Illinois’ most famous criminal carried out a reign of violence and terror that gripped Chicago for years during Prohibition. Al Capone’s legend grew with each headline-grabbing murder, and his exploits remain well known today thanks to a series of movies and TV shows. While prosecutors could never definitively pin most of the murders or the bootlegging on him, they did finally trip him up over unpaid taxes on his ill-gotten gains.

It was an IRS attorney named Dwight H. Green who got the tax evasion indictment and eventual conviction that sent Al Capone to prison. Green became famous as a crime fighter, and less than a decade later was taking the oath of office as the 30th Governor of Illinois. But halfway through his second term in Springfield, a deadly scandal within his own administration would come to light and cut short his career at the moment it seemed destined for new heights.
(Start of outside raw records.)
-- pv_equiv track=rewrite | github.com/printjin-gmailcom/2024--Code_States-SSU-Coding_Test | image11.py | solution
-- ===== SOURCE A (Python) =====
-- def solution(order, single_price, set_menu, set_price):
--     min_price = float('inf')
--
--     price = 0
--     for i in range(len(order)):
--         price += order[i]*single_price[i]
--
--     min_price = min(min_price, price)
--
--     for i in range(len(set_menu)):
--         price = set_price[i]
--         cur_order = order[:]
--
--         for j in range(len(cur_order)):
--             cur_order[j] -= set_menu[i][j]
--             if cur_order[j] < 0:
--                 cur_order[j] = 0
--
--         for j in range(len(cur_order)):
--             price += cur_order[j]*single_price[j]
--
--         min_price = min(min_price, price)
--
--     for i in range(len(set_menu)):
--         for k in range(len(set_menu)):
--             price = set_price[i] + set_price[k]
--             cur_order = order[:]
--
--             for j in range(len(cur_order)):
--                 cur_order[j] -= set_menu[i][j] + set_menu[k][j]
--                 if cur_order[j] < 0:
--                     cur_order[j] = 0
--
--             for j in range(len(cur_order)):
--                 price += cur_order[j]*single_price[j]
--
--             min_price = min(min_price, price)
--
--     return min_price
-- ===== SOURCE B (Python) =====
-- def solution(order, single_price, set_menu, set_price):
--     # Recursive depth-limited search: residual demand is tracked as an
--     # accumulated subtraction vector, leftover cost computed by a single
--     # clamped formula; no copies of 'order' are mutated.
--     def rec(sub, price, picks):
--         best = price + sum(max(0, o - d) * s
--                            for o, d, s in zip(order, sub, single_price))
--         if picks:
--             for menu, sp in zip(set_menu, set_price):
--                 best = min(best, rec([d + m for d, m in zip(sub, menu)],
--                                      price + sp, picks - 1))
--         return best
--     best = sum(o * s for o, s in zip(order, single_price))
--     for menu, sp in zip(set_menu, set_price):
--         best = min(best, rec(list(menu), sp, 1))
--     return best
-- ===== Notes on version B (the rewrite author's own statement) =====
-- stated objective: alternative
-- what changed: A's three imperative case blocks that copy and mutate 'order' with per-element clamping are replaced by a recursive depth-limited search (at most 2 picks) that threads an accumulated subtraction vector and prices the leftover with one clamped formula max(0, o-d)*s.
import Mathlib
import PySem

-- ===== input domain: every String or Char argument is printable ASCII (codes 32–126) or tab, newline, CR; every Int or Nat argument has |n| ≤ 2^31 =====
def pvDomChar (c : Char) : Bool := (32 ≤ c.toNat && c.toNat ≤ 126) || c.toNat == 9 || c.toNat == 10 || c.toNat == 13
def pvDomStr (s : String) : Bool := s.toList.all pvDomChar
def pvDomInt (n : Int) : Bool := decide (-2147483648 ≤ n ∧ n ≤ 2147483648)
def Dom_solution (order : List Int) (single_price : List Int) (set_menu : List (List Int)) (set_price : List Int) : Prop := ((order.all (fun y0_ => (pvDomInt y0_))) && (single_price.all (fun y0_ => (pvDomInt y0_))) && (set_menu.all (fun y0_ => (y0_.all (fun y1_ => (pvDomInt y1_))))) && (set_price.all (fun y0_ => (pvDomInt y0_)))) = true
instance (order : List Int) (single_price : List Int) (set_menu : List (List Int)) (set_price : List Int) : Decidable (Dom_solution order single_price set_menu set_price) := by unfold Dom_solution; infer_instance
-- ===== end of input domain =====

-- B replaces A's three mutate-and-clamp case blocks by a recursive depth-limited
-- search over (subtraction vector, price) states; equal return value on Pre_.

-- ===== PORT A =====
-- 'price += cur[j]*single_price[j]' loop (also the base-price loop), structural
-- recursion over the two lists in parallel (indices 0..len-1, exact on Pre_).
def aPriceLoop : Int → List Int → List Int → Int
  | p, c :: cs, s :: ss => aPriceLoop (p + c * s) cs ss
  | p, _, _ => p

-- 'cur_order[j] -= set_menu[i][j]; clamp at 0' loop over j in range(len(order))
def aUpd1 : List Int → List Int → List Int
  | c :: cs, x :: xs => (if c - x < 0 then 0 else c - x) :: aUpd1 cs xs
  | cs, _ => cs

-- 'cur_order[j] -= set_menu[i][j] + set_menu[k][j]; clamp at 0' loop
def aUpd2 : List Int → List Int → List Int → List Int
  | c :: cs, x :: xs, y :: ys => (if c - (x + y) < 0 then 0 else c - (x + y)) :: aUpd2 cs xs ys
  | cs, _, _ => cs

-- the i-loops run over i in range(len(set_menu)) reading set_menu[i], set_price[i]:
-- ported as folds over zip set_menu set_price (Pre_ gives len set_price ≥ len set_menu);
-- min(float('inf'), price) = price, so min_price starts as the base price.
def solution (order : List Int) (single_price : List Int) (set_menu : List (List Int)) (set_price : List Int) : Int :=
  let basePrice := aPriceLoop 0 order single_price
  let minPrice := basePrice
  let minPrice := (set_menu.zip set_price).foldl
    (fun m ip => min m (aPriceLoop ip.2 (aUpd1 order ip.1) single_price)) minPrice
  (set_menu.zip set_price).foldl
    (fun m ip => (set_menu.zip set_price).foldl
      (fun m kp => min m (aPriceLoop (ip.2 + kp.2) (aUpd2 order ip.1 kp.1) single_price)) m)
    minPrice

-- ===== PORT B =====
-- 'sum(o * s for o, s in zip(order, single_price))'
def bDot : List Int → List Int → Int
  | o :: os, s :: ss => o * s + bDot os ss
  | _, _ => 0

-- 'sum(max(0, o - d) * s for o, d, s in zip(order, sub, single_price))'
def bCost : List Int → List Int → List Int → Int
  | o :: os, d :: ds, s :: ss => max 0 (o - d) * s + bCost os ds ss
  | _, _, _ => 0

-- '[d + m for d, m in zip(sub, menu)]'
def bAdd : List Int → List Int → List Int
  | d :: ds, m :: ms => (d + m) :: bAdd ds ms
  | _, _ => []

-- 'rec(sub, price, picks)': picks is a small non-negative counter, ported as Nat
def bRec (order sp : List Int) (sets : List (List Int × Int)) :
    List Int → Int → Nat → Int
  | sub, price, 0 => price + bCost order sub sp
  | sub, price, picks + 1 =>
      sets.foldl
        (fun best ms => min best (bRec order sp sets (bAdd sub ms.1) (price + ms.2) picks))
        (price + bCost order sub sp)

def solution_alt (order : List Int) (single_price : List Int) (set_menu : List (List Int)) (set_price : List Int) : Int :=
  let sets := set_menu.zip set_price
  let best := bDot order single_price
  sets.foldl (fun best ms => min best (bRec order single_price sets ms.1 ms.2 1)) best

-- ===== PRECONDITION & SPEC =====
-- Exactly the inputs where Python A returns (no IndexError): A indexes
-- single_price[j] and every set_menu row at j for j < len(order), and set_price[i]
-- for i < len(set_menu).
def Pre_solution (order : List Int) (single_price : List Int) (set_menu : List (List Int)) (set_price : List Int) : Prop :=
  order.length ≤ single_price.length ∧ set_menu.length ≤ set_price.length ∧
    ∀ m ∈ set_menu, order.length ≤ m.length
instance (order : List Int) (single_price : List Int) (set_menu : List (List Int)) (set_price : List Int) : Decidable (Pre_solution order single_price set_menu set_price) := by unfold Pre_solution; infer_instance

def pvWitness_solution : List Int × List Int × List (List Int) × List Int :=
  ([1, 2], [300, 400], [[1, 0], [1, 1]], [250, 500])

def Spec_solution (order : List Int) (single_price : List Int) (set_menu : List (List Int)) (set_price : List Int) (out : Int) : Prop := out = solution_alt order single_price set_menu set_price
instance (order : List Int) (single_price : List Int) (set_menu : List (List Int)) (set_price : List Int) (out : Int) : Decidable (Spec_solution order single_price set_menu set_price out) := by unfold Spec_solution; infer_instance

-- ===== CLAIM (what is proved, stated in full; the proofs are below) =====
def Claim_equal_solution : Prop := ∀ (order : List Int) (single_price : List Int) (set_menu : List (List Int)) (set_price : List Int), Dom_solution order single_price set_menu set_price → Pre_solution order single_price set_menu set_price → Spec_solution order single_price set_menu set_price (solution order single_price set_menu set_price)

-- ===== LEMMAS AND PROOFS =====

-- cost of a state reached by picking sets a (and b): B's cost expressions
def cSingle (order sp : List Int) (a : List Int × Int) : Int :=
  a.2 + bCost order a.1 sp

def cPair (order sp : List Int) (a b : List Int × Int) : Int :=
  a.2 + b.2 + bCost order (bAdd a.1 b.1) sp

theorem aPriceLoop_eq_bDot (order sp : List Int) (p : Int) :
    aPriceLoop p order sp = p + bDot order sp := by
  induction order generalizing sp p with
  | nil => cases sp <;> simp [aPriceLoop, bDot]
  | cons o os ih =>
    cases sp with
    | nil => simp [aPriceLoop, bDot]
    | cons s ss => simp [aPriceLoop, bDot, ih]; ring

theorem aSingle_eq_bCost (order : List Int) : ∀ (m sp : List Int) (p : Int),
    order.length ≤ m.length → order.length ≤ sp.length →
    aPriceLoop p (aUpd1 order m) sp = p + bCost order m sp := by
  induction order with
  | nil => intro m sp p _ _; cases sp <;> simp [aUpd1, aPriceLoop, bCost]
  | cons o os ih =>
    intro m sp p hm hs
    cases m with
    | nil => simp at hm
    | cons x xs =>
      cases sp with
      | nil => simp at hs
      | cons s ss =>
        simp only [aUpd1, aPriceLoop, bCost]
        rw [ih xs ss _ (by simpa using hm) (by simpa using hs)]
        have hmax : (if o - x < 0 then (0:Int) else o - x) = max 0 (o - x) := by
          simp [max_def]; split_ifs <;> omega
        rw [hmax]; ring

theorem aPair_eq_bCost (order : List Int) : ∀ (mi mk sp : List Int) (p : Int),
    order.length ≤ mi.length → order.length ≤ mk.length → order.length ≤ sp.length →
    aPriceLoop p (aUpd2 order mi mk) sp = p + bCost order (bAdd mi mk) sp := by
  induction order with
  | nil => intro mi mk sp p _ _ _; cases mi <;> cases mk <;> cases sp <;>
      simp [aUpd2, aPriceLoop, bCost]
  | cons o os ih =>
    intro mi mk sp p hi hk hs
    cases mi with
    | nil => simp at hi
    | cons x xs =>
      cases mk with
      | nil => simp at hk
      | cons y ys =>
        cases sp with
        | nil => simp at hs
        | cons s ss =>
          simp only [aUpd2, aPriceLoop, bAdd, bCost]
          rw [ih xs ys ss _ (by simpa using hi) (by simpa using hk) (by simpa using hs)]
          have hmax : (if o - (x + y) < 0 then (0:Int) else o - (x + y)) = max 0 (o - (x + y)) := by
            simp [max_def]; split_ifs <;> omega
          rw [hmax]; ring

theorem foldl_flatMap_eq {α β γ : Type} (L : List α) (f : α → List β) (g : γ → β → γ) (a : γ) :
    (L.flatMap f).foldl g a = L.foldl (fun acc x => (f x).foldl g acc) a := by
  induction L generalizing a with
  | nil => simp
  | cons x xs ih => simp [List.flatMap_cons, List.foldl_append, ih]

theorem min_foldl_min (l : List Int) : ∀ (a b : Int),
    l.foldl min (min a b) = min a (l.foldl min b) := by
  induction l with
  | nil => intro a b; rfl
  | cons x xs ih =>
    intro a b
    simp only [List.foldl_cons]
    rw [min_assoc, ih]

theorem foldl_min_le_init (l : List Int) (a : Int) : l.foldl min a ≤ a := by
  induction l generalizing a with
  | nil => simp
  | cons x xs ih => exact le_trans (ih (min a x)) (min_le_left a x)

theorem foldl_min_le_mem (l : List Int) : ∀ (a x : Int), x ∈ l → l.foldl min a ≤ x := by
  induction l with
  | nil => intro a x hx; simp at hx
  | cons y ys ih =>
    intro a x hx
    rcases List.mem_cons.mp hx with h | h
    · subst h
      exact le_trans (foldl_min_le_init ys (min a x)) (min_le_right a x)
    · exact ih (min a y) x h

theorem foldl_min_choice (l : List Int) (a : Int) : l.foldl min a = a ∨ l.foldl min a ∈ l := by
  induction l generalizing a with
  | nil => simp
  | cons x xs ih =>
    rcases ih (min a x) with h | h
    · rcases min_cases a x with ⟨he, _⟩ | ⟨he, _⟩
      · left; rw [List.foldl_cons, h, he]
      · right; rw [List.foldl_cons, h, he]; simp
    · right; exact List.mem_cons_of_mem x h

theorem foldl_min_eq_of_mem_iff (a : Int) (l m : List Int)
    (h1 : ∀ x ∈ l, x ∈ m) (h2 : ∀ x ∈ m, x ∈ l) :
    l.foldl min a = m.foldl min a := by
  apply le_antisymm
  · rcases foldl_min_choice m a with h | h
    · rw [h]; exact foldl_min_le_init l a
    · exact foldl_min_le_mem l a _ (h2 _ h)
  · rcases foldl_min_choice l a with h | h
    · rw [h]; exact foldl_min_le_init m a
    · exact foldl_min_le_mem m a _ (h1 _ h)

-- ===== VERDICT =====
theorem solution_spec : Claim_equal_solution := by
  intro order sp menus prices _ hpre
  obtain ⟨hs, _, hrows⟩ := hpre
  show solution order sp menus prices = solution_alt order sp menus prices
  set sets := menus.zip prices with hsets
  have hmem : ∀ p ∈ sets, order.length ≤ p.1.length := by
    intro p hp
    exact hrows p.1 (List.of_mem_zip hp).1
  -- A as a fold of min over an explicit candidate list
  have inner : ∀ ip ∈ sets, ∀ acc : Int,
      sets.foldl
        (fun m kp => min m (aPriceLoop (ip.2 + kp.2) (aUpd2 order ip.1 kp.1) sp)) acc
      = (sets.map (cPair order sp ip)).foldl min acc := by
    intro ip hip acc
    rw [List.foldl_map]
    exact PySem.List.foldl_congr_mem _ _ _ _ (fun acc' kp hkp => by
      rw [aPair_eq_bCost order ip.1 kp.1 sp _ (hmem ip hip) (hmem kp hkp) hs]; rfl)
  have singles : sets.foldl
        (fun m ip => min m (aPriceLoop ip.2 (aUpd1 order ip.1) sp)) (aPriceLoop 0 order sp)
      = (sets.map (cSingle order sp)).foldl min (bDot order sp) := by
    rw [List.foldl_map, aPriceLoop_eq_bDot, zero_add]
    exact PySem.List.foldl_congr_mem _ _ _ _ (fun acc ip hip => by
      rw [aSingle_eq_bCost order ip.1 sp _ (hmem ip hip) hs]; rfl)
  have eA : solution order sp menus prices =
      (sets.map (cSingle order sp)
        ++ sets.flatMap (fun a => sets.map (cPair order sp a))).foldl
        min (bDot order sp) := by
    show sets.foldl
        (fun m ip => sets.foldl
          (fun m kp => min m (aPriceLoop (ip.2 + kp.2) (aUpd2 order ip.1 kp.1) sp)) m)
        (sets.foldl
          (fun m ip => min m (aPriceLoop ip.2 (aUpd1 order ip.1) sp)) (aPriceLoop 0 order sp))
      = _
    rw [List.foldl_append, foldl_flatMap_eq, singles]
    exact PySem.List.foldl_congr_mem _ _ _ _ (fun acc ip hip => inner ip hip acc)
  -- B: bRec at one remaining pick is a fold of min over the pair costs
  have brec1 : ∀ ip : List Int × Int,
      bRec order sp sets ip.1 ip.2 1
        = (sets.map (cPair order sp ip)).foldl min (cSingle order sp ip) := by
    intro ip
    show sets.foldl
        (fun best ms => min best (bRec order sp sets (bAdd ip.1 ms.1) (ip.2 + ms.2) 0)) _ = _
    rw [List.foldl_map]
    exact PySem.List.foldl_congr_mem _ _ _ _ (fun acc kp _ => by
      show min acc (ip.2 + kp.2 + bCost order (bAdd ip.1 kp.1) sp) = _
      rfl)
  have eB : solution_alt order sp menus prices =
      (sets.flatMap (fun a => cSingle order sp a :: sets.map (cPair order sp a))).foldl
        min (bDot order sp) := by
    show sets.foldl (fun best ms => min best (bRec order sp sets ms.1 ms.2 1)) (bDot order sp) = _
    rw [foldl_flatMap_eq]
    refine PySem.List.foldl_congr_mem _ _ _ _ (fun acc ip _ => ?_)
    rw [brec1 ip, List.foldl_cons, min_foldl_min]
  rw [eA, eB]
  apply foldl_min_eq_of_mem_iff
  · intro x hx
    rcases List.mem_append.mp hx with h | h
    · rcases List.mem_map.mp h with ⟨a, ha, rfl⟩
      exact List.mem_flatMap.mpr ⟨a, ha, List.mem_cons_self⟩
    · rcases List.mem_flatMap.mp h with ⟨a, ha, hx2⟩
      rcases List.mem_map.mp hx2 with ⟨b, hb, rfl⟩
      exact List.mem_flatMap.mpr ⟨a, ha,
        List.mem_cons_of_mem _ (List.mem_map.mpr ⟨b, hb, rfl⟩)⟩
  · intro x hx
    rcases List.mem_flatMap.mp hx with ⟨a, ha, hx2⟩
    rcases List.mem_cons.mp hx2 with h | h
    · subst h
      exact List.mem_append.mpr (Or.inl (List.mem_map.mpr ⟨a, ha, rfl⟩))
    · rcases List.mem_map.mp h with ⟨b, hb, rfl⟩
      exact List.mem_append.mpr (Or.inr
        (List.mem_flatMap.mpr ⟨a, ha, List.mem_map.mpr ⟨b, hb, rfl⟩⟩))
Dwight Green was born in 1897 in Indiana, the last Illinois governor born in the 19th century. He attended Wabash College for two years, but quit in 1917 to join the Army for World War I. Green became an aviator and flight trainer. He trained other Army pilots at a base in California. After the war, he went back to school, first at Stanford and then at the University of Chicago, where he also completed a law degree.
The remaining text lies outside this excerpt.